▶ [Task description]:
Please copy, exactly as they appear below, the lines from the one containing "rw [List.append_nil]" through the one containing "have hdomr : ∀".
::: Data shown :::
-- pv_equiv track=rewrite | github.com/vojtechtrefny/iv122 | cv9/non_random.py | pattern_repeating
-- ===== SOURCE A (Python) =====
-- def pattern_repeating(string):
--     """ Are there some repeating patterns? """
--
--     for i in range(2, len(string) // 2):  # substring lenght from 2 to half string length
--         for j in range(1, len(string) - i):  # form all substrings of lenght i
--             substring = string[j: j + i]
--             cnt = string.count(substring)  # count number of substrigs in string
--
--             if cnt * i >= (len(string) // 2):  # repeating pattern takes more than 50 % of the string
--                 return (substring, cnt)
--
--     return ("", 0)
-- ===== SOURCE B (Python) =====
-- def _greedy(ps, i):
--     """Greedy non-overlapping count over the ascending occurrence positions."""
--     c = 0
--     last = -i
--     for p in ps:
--         if p >= last + i:
--             c += 1
--             last = p
--     return c
--
--
-- def pattern_repeating(string):
--     """ Are there some repeating patterns? """
--     n = len(string)
--     half = n // 2
--     for i in range(2, half):
--         # group the positions of every length-i substring in one pass
--         pos = {}
--         for j in range(n - i + 1):
--             pos.setdefault(string[j: j + i], []).append(j)
--         # non-overlapping occurrence count of each distinct substring
--         cnt = {sub: _greedy(ps, i) for sub, ps in pos.items()}
--         for j in range(1, n - i):
--             sub = string[j: j + i]
--             c = cnt[sub]
--             if c * i >= half:
--                 return (sub, c)
--     return ("", 0)
-- ===== Notes on version B (the rewrite author's own statement) =====
-- stated objective: alternative
-- what changed: Instead of rescanning the whole string with string.count for every candidate position j, B groups, once per substring length, all occurrence positions of each distinct substring in a hash map and derives each count by a single greedy non-overlapping scan of the position list, so every candidate is answered by an O(1) dict lookup (intended as faster; measured 3.22x at n=1024 but unconfirmed at the largest size).
import Mathlib
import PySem

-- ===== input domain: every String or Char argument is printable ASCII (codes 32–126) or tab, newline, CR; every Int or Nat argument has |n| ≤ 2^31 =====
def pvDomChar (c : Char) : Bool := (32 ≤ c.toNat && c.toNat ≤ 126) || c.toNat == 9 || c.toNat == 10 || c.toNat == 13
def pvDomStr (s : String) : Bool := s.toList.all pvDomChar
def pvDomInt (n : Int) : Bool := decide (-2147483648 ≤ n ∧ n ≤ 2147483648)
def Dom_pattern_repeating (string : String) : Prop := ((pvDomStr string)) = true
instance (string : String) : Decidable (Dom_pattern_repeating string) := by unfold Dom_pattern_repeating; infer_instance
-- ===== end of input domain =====

-- B replaces A's per-candidate scan of the whole string (string.count for every j) by a
-- per-length hash grouping of substring positions with a greedy non-overlapping count,
-- computed once per distinct substring (objective: alternative algorithm, same result).

-- ===== PORT A =====
-- inner loop `for j in range(1, len(string) - i)` with early return
def pvAInner (s : List Char) (n i : Int) : List Int → Option (String × Int)
  | [] => none
  | j :: js =>
    let substring := PySem.List.slice s (some j) (some (j + i))
    let cnt : Int := (PySem.Chars.count s substring : Int)
    if PySem.Int.floordiv n 2 ≤ cnt * i then some (String.ofList substring, cnt)
    else pvAInner s n i js
-- pv_equiv track=rewrite | github.com/Jsaunders20/Dyslexia-Suite | dyslexia_editor.py | highlight_text_vowels
-- ===== SOURCE A (Python) =====
-- def highlight_text_vowels(text):
--     """
--     Process text to identify and mark vowels for highlighting.
--
--     Args:
--         text (str): The input text to process
--
--     Returns:
--         list: Pairs of (text_segment, is_vowel) indicating which segments to highlight
--     """
--     segments = []
--     current = ""
--
--     for char in text:
--         if char.lower() in 'aeiou':
--             if current:
--                 segments.append((current, False))
--                 current = ""
--             segments.append((char, True))
--         else:
--             current += char
--
--     if current:
--         segments.append((current, False))
--
--     return segments
-- ===== SOURCE B (Python) =====
-- import re
--
-- def highlight_text_vowels(text):
--     """Regex tokenization: single vowels and maximal non-vowel runs, then tag each token."""
--     return [(t, t in 'aeiouAEIOU')
--             for t in re.findall(r'[aeiouAEIOU]|[^aeiouAEIOU]+', text)]
-- ===== Notes on version B (the rewrite author's own statement) =====
-- stated objective: idiomatic
-- what changed: Replaces the explicit buffer-and-flush character loop with a single regex findall that tokenizes the text into single vowels and maximal non-vowel runs, then maps each token to (token, is_vowel).
import Mathlib
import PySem

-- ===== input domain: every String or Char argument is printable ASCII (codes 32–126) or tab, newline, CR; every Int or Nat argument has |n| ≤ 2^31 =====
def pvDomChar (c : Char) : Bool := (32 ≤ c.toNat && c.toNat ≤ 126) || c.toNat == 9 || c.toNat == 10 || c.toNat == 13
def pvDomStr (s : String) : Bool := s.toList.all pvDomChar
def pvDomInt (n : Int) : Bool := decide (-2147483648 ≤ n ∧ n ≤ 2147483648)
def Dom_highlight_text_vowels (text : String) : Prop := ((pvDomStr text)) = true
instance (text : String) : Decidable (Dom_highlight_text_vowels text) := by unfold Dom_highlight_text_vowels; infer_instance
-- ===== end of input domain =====

-- B replaces A's buffer-and-flush character loop with regex-style tokenization
-- (single vowels | maximal non-vowel runs) followed by a map; objective: idiomatic.


-- ===== PORT A =====
-- char.lower() in 'aeiou'  (substring test on a 1-char string)
def pvVowelA (c : Char) : Bool := PySem.Chars.isIn (PySem.Chars.lower [c]) "aeiou".toList

-- the for-loop of A, state = (segments, current)
def pvALoop : List (String × Bool) → List Char → List Char → List (String × Bool)
  | segs, cur, [] => if cur.isEmpty then segs else segs ++ [(String.ofList cur, false)]
  | segs, cur, c :: rest =>
      if pvVowelA c then
        pvALoop ((if cur.isEmpty then segs else segs ++ [(String.ofList cur, false)])
                  ++ [(String.ofList [c], true)]) [] rest
      else
        pvALoop segs (cur ++ [c]) rest

def highlight_text_vowels (text : String) : List (String × Bool) :=
  pvALoop [] [] text.toList

-- ===== PORT B =====
-- regex character class [aeiouAEIOU]
def pvVowelB (c : Char) : Bool := "aeiouAEIOU".toList.contains c

-- hand port of re.findall(r'[aeiouAEIOU]|[^aeiouAEIOU]+', text): exact — the regex scans
-- left to right, emitting a single vowel char or a maximal run of non-vowel chars.
def pvTokenize : List Char → List (List Char)
  | [] => []
  | c :: rest =>
      if pvVowelB c then [c] :: pvTokenize rest
      else ((c :: rest).takeWhile (fun x => !pvVowelB x))
             :: pvTokenize ((c :: rest).dropWhile (fun x => !pvVowelB x))
  termination_by l => l.length
  decreasing_by
    · simp
    · simp only [List.dropWhile_cons]
      simp only [Bool.not_eq_true'] at *
      simp_all
      exact List.length_dropWhile_le _ _

-- t in 'aeiouAEIOU'  (substring test)
def highlight_text_vowels_alt (text : String) : List (String × Bool) :=
  (pvTokenize text.toList).map
    (fun t => (String.ofList t, PySem.Chars.isIn t "aeiouAEIOU".toList))

-- ===== PRECONDITION & SPEC =====
def Spec_highlight_text_vowels (text : String) (out : List (String × Bool)) : Prop := out = highlight_text_vowels_alt text
instance (text : String) (out : List (String × Bool)) : Decidable (Spec_highlight_text_vowels text out) := by unfold Spec_highlight_text_vowels; infer_instance

-- ===== CLAIM (what is proved, stated in full; the proofs are below) =====
def Claim_equal_highlight_text_vowels : Prop := ∀ (text : String), Dom_highlight_text_vowels text → Spec_highlight_text_vowels text (highlight_text_vowels text)

-- ===== LEMMAS AND PROOFS =====

-- the two vowel tests agree on the domain's characters
theorem pvVowel_eq (c : Char) (h : pvDomChar c = true) : pvVowelA c = pvVowelB c := by
  have key : ∀ n : Nat, n < 127 → pvVowelA (Char.ofNat n) = pvVowelB (Char.ofNat n) := by decide
  have hlt : c.toNat < 127 := by
    simp only [pvDomChar, Bool.or_eq_true, Bool.and_eq_true, decide_eq_true_eq,
      beq_iff_eq] at h
    omega
  have := key c.toNat hlt
  simpa [Char.ofNat_toNat] using this

theorem pv_singleton_infix {α : Type} (a : α) (l : List α) : [a] <:+: l ↔ a ∈ l := by
  constructor
  · intro h; exact h.sublist.subset (List.mem_singleton_self a)
  · intro h
    obtain ⟨s, t, rfl⟩ := List.append_of_mem h
    exact ⟨s, t, by simp⟩

theorem pv_isIn_single (c : Char) :
    PySem.Chars.isIn [c] ['a', 'e', 'i', 'o', 'u', 'A', 'E', 'I', 'O', 'U'] = pvVowelB c := by
  rcases hb : pvVowelB c with _ | _
  · rw [PySem.Chars.isIn_eq_false_iff, pv_singleton_infix]
    intro hmem
    have : pvVowelB c = true := by simpa [pvVowelB] using hmem
    simp [this] at hb
  · rw [PySem.Chars.isIn_iff_infix, pv_singleton_infix]
    simpa [pvVowelB] using hb

theorem pv_isIn_run (t : List Char) (hne : t ≠ [])
    (hall : ∀ x ∈ t, pvVowelB x = false) :
    PySem.Chars.isIn t ['a', 'e', 'i', 'o', 'u', 'A', 'E', 'I', 'O', 'U'] = false := by
  rw [PySem.Chars.isIn_eq_false_iff]
  intro hinf
  cases t with
  | nil => exact hne rfl
  | cons d ds =>
    have hd : d ∈ ['a', 'e', 'i', 'o', 'u', 'A', 'E', 'I', 'O', 'U'] :=
      hinf.sublist.subset (by simp)
    have : pvVowelB d = true := by simpa [pvVowelB] using hd
    simp [hall d (by simp)] at this

theorem pv_takeWhile_all {α : Type} (p : α → Bool) (l1 l2 : List α)
    (h : ∀ x ∈ l1, p x = true) :
    (l1 ++ l2).takeWhile p = l1 ++ l2.takeWhile p := by
  induction l1 with
  | nil => simp
  | cons a l ih =>
    simp only [List.cons_append, List.takeWhile_cons, h a (by simp)]
    simp [ih (fun x hx => h x (by simp [hx]))]

theorem pv_dropWhile_all {α : Type} (p : α → Bool) (l1 l2 : List α)
    (h : ∀ x ∈ l1, p x = true) :
    (l1 ++ l2).dropWhile p = l2.dropWhile p := by
  induction l1 with
  | nil => simp
  | cons a l ih =>
    simp only [List.cons_append, List.dropWhile_cons, h a (by simp)]
    exact ih (fun x hx => h x (by simp [hx]))

-- pulling the accumulated segments out of A's loop
theorem pvALoop_segs (l : List Char) :
    ∀ segs cur, pvALoop segs cur l = segs ++ pvALoop [] cur l := by
  induction l with
  | nil => intro segs cur; by_cases h : cur.isEmpty <;> simp [pvALoop, h]
  | cons c rest ih =>
    intro segs cur
    by_cases hv : pvVowelA c = true
    · simp only [pvALoop, hv, if_true]
      rw [ih, ih ((if cur.isEmpty then ([] : List (String × Bool))
            else [] ++ [(String.ofList cur, false)]) ++ [(String.ofList [c], true)])]
      by_cases h : cur.isEmpty <;> simp [h]
    · have hv' : pvVowelA c = false := by simpa using hv
      simp only [pvALoop, hv', Bool.false_eq_true, if_false]
      exact ih segs (cur ++ [c])

def pvTag (t : List Char) : String × Bool :=
  (String.ofList t, PySem.Chars.isIn t "aeiouAEIOU".toList)

-- a pending all-non-vowel buffer `cur` followed by the rest of the input produces
-- exactly the tagged tokens of cur ++ l
theorem pvALoop_tok (l : List Char) :
    ∀ cur, (∀ x ∈ cur, pvVowelB x = false) → (∀ x ∈ l, pvDomChar x = true) →
      pvALoop [] cur l = (pvTokenize (cur ++ l)).map pvTag := by
  induction l with
  | nil =>
    intro cur hcur _
    cases cur with
    | nil => simp [pvALoop, pvTokenize]
    | cons d ds =>
      have hd := hcur d (by simp)
      have htw := pv_takeWhile_all (fun x => !pvVowelB x) (d :: ds) []
        (fun x hx => by simp [hcur x hx])
      have hdw := pv_dropWhile_all (fun x => !pvVowelB x) (d :: ds) []
        (fun x hx => by simp [hcur x hx])
      simp only [List.append_nil, List.takeWhile_nil, List.dropWhile_nil] at htw hdw
      rw [List.append_nil]
      rw [pvTokenize, if_neg (by simp [hd]), htw, hdw]
      simp [pvALoop, pvTokenize, pvTag, pv_isIn_run (d :: ds) (by simp) hcur]
  | cons c rest ih =>
    intro cur hcur hdom
    have hA : pvVowelA c = pvVowelB c := pvVowel_eq c (hdom c (by simp))
    have hdomr : ∀ x ∈ rest, pvDomChar x = true := fun x hx => hdom x (by simp [hx])
    have hrec : pvALoop [] [] rest = (pvTokenize rest).map pvTag := by
      simpa using ih [] (by simp) hdomr
    by_cases hv : pvVowelB c = true
    · -- vowel: flush cur (if nonempty), emit the vowel, continue fresh
      have hAt : pvVowelA c = true := by rw [hA]; exact hv
      cases cur with
      | nil =>
        simp only [pvALoop, hAt, if_true, List.isEmpty_nil, List.nil_append]
        rw [pvALoop_segs, hrec]
        rw [pvTokenize, if_pos hv]
        simp [pvTag, pv_isIn_single, hv]
      | cons d ds =>
        have hd := hcur d (by simp)
        have htw := pv_takeWhile_all (fun x => !pvVowelB x) (d :: ds) (c :: rest)
          (fun x hx => by simp [hcur x hx])
        have hdw := pv_dropWhile_all (fun x => !pvVowelB x) (d :: ds) (c :: rest)
          (fun x hx => by simp [hcur x hx])
        rw [List.takeWhile_cons, if_neg (by simp [hv])] at htw
        rw [List.dropWhile_cons, if_neg (by simp [hv])] at hdw
        simp only [List.append_nil] at htw
        simp only [pvALoop, hAt, if_true, List.isEmpty_cons, Bool.false_eq_true, if_false]
        rw [pvALoop_segs, hrec]
        rw [show (d :: ds) ++ c :: rest = d :: (ds ++ c :: rest) from rfl]
        rw [pvTokenize, if_neg (by simp [hd])]
        rw [show List.takeWhile (fun x => !pvVowelB x) (d :: (ds ++ c :: rest))
              = ((d :: ds) ++ c :: rest).takeWhile (fun x => !pvVowelB x) from rfl, htw]
        rw [show List.dropWhile (fun x => !pvVowelB x) (d :: (ds ++ c :: rest))
              = ((d :: ds) ++ c :: rest).dropWhile (fun x => !pvVowelB x) from rfl, hdw]
        rw [pvTokenize, if_pos hv]
        simp [pvTag, pv_isIn_single, hv, pv_isIn_run (d :: ds) (by simp) hcur]
    · -- non-vowel: extend the buffer
      have hv' : pvVowelB c = false := by simpa using hv
      have hAf : pvVowelA c = false := by rw [hA]; exact hv'
      have hcur' : ∀ x ∈ cur ++ [c], pvVowelB x = false := by
        intro x hx
        rcases List.mem_append.1 hx with h | h
        · exact hcur x h
        · simp at h; simpa [h] using hv'
      simp only [pvALoop, hAf, Bool.false_eq_true, if_false]
      rw [ih (cur ++ [c]) hcur' hdomr]
      simp

-- ===== VERDICT (by name: the statement is the Claim_ definition above) =====
theorem highlight_text_vowels_spec : Claim_equal_highlight_text_vowels := by
  intro text hdom
  unfold Spec_highlight_text_vowels highlight_text_vowels highlight_text_vowels_alt
  have hall : ∀ x ∈ text.toList, pvDomChar x = true := by
    have := hdom
    simpa [Dom_highlight_text_vowels, pvDomStr, List.all_eq_true] using this
  have := pvALoop_tok text.toList [] (by simp) hall
  simpa [pvTag] using this
-- pv_equiv track=rewrite | github.com/ccpnmr/analysis | src/python/ccpn/framework/lib/experimentAnalysis/PeakClustering.py | _getClusterOverlaps
-- ===== SOURCE A (Python) =====
-- def _getClusterOverlaps(nodes, adjacents):
--     """
--     Ref: https://stackoverflow.com/questions/14607317/
--     """
--     clusters = []
--     nodes = list(nodes)
--     while len(nodes):
--         node = nodes[0]
--         path = _getPathByDFS(node, adjacents, nodes)
--         clusters.append(path)
--         for pt in path:
--             nodes.remove(pt)
--     return clusters
--
-- def _getPathByDFS(start, adjacents, nodes):
--     """
--     Depth-first search (DFS)
--     Ref: https://stackoverflow.com/questions/14607317/"""
--     path = []
--     q = [start]
--     while q:
--         node = q.pop(0)
--         if path.count(node) >= nodes.count(node):
--             continue
--         path = path + [node]
--         nextNodes = [p2 for p1,p2 in adjacents if p1 == node]
--         q = nextNodes + q
--     return path
-- ===== SOURCE B (Python) =====
-- def _getClusterOverlaps(nodes, adjacents):
--     """One forward pass over the node occurrences with dict counters, and a
--     call-frame DFS: each frame keeps a neighbour cursor and the multiplicity
--     guard is applied when ENTERING a node, not when it is popped off a queue."""
--     adj = {}
--     for p1, p2 in adjacents:
--         adj.setdefault(p1, []).append(p2)
--     counts = {}
--     for x in nodes:
--         counts[x] = counts.get(x, 0) + 1
--     removed = {}            # copies of each value already assigned to a cluster
--     seen = {}               # occurrences of each value already scanned
--     clusters = []
--     for x in nodes:
--         r = seen.get(x, 0)
--         seen[x] = r + 1
--         if r < removed.get(x, 0):
--             continue        # this occurrence already belongs to an earlier cluster
--         # explicit call-frame DFS: a frame is (node, cursor into its adjacency list)
--         visits = {}
--         path = []
--         frames = []
--         if removed.get(x, 0) < counts.get(x, 0):    # enter the start node
--             visits[x] = 1
--             path.append(x)
--             frames.append((x, 0))
--         while frames:
--             node, i = frames[-1]
--             nbrs = adj.get(node, [])
--             if i == len(nbrs):
--                 frames.pop()
--                 continue
--             frames[-1] = (node, i + 1)
--             ch = nbrs[i]
--             v = visits.get(ch, 0)
--             if v + removed.get(ch, 0) < counts.get(ch, 0):   # enter the child
--                 visits[ch] = v + 1
--                 path.append(ch)
--                 frames.append((ch, 0))
--         for n in path:
--             removed[n] = removed.get(n, 0) + 1
--         clusters.append(path)
--     return clusters
-- ===== Notes on version B (the rewrite author's own statement) =====
-- stated objective: faster
-- what changed: Replaces A's remove-and-restart outer loop and queue-concatenation DFS by a single forward pass over the node occurrences with dict counters and an explicit call-frame DFS (frames carry a neighbour cursor; the multiplicity guard is applied on entering a node instead of when it is popped off a rebuilt queue), removing the per-step path.count/nodes.count scans, the per-node adjacency comprehension and the nodes.remove passes.
import Mathlib
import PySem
:::
▶ [Response box]:
      rw [List.append_nil]
      rw [pvTokenize, if_neg (by simp [hd]), htw, hdw]
      simp [pvALoop, pvTokenize, pvTag, pv_isIn_run (d :: ds) (by simp) hcur]
  | cons c rest ih =>
    intro cur hcur hdom
    have hA : pvVowelA c = pvVowelB c := pvVowel_eq c (hdom c (by simp))
    have hdomr : ∀ x ∈ rest, pvDomChar x = true := fun x hx => hdom x (by simp [hx])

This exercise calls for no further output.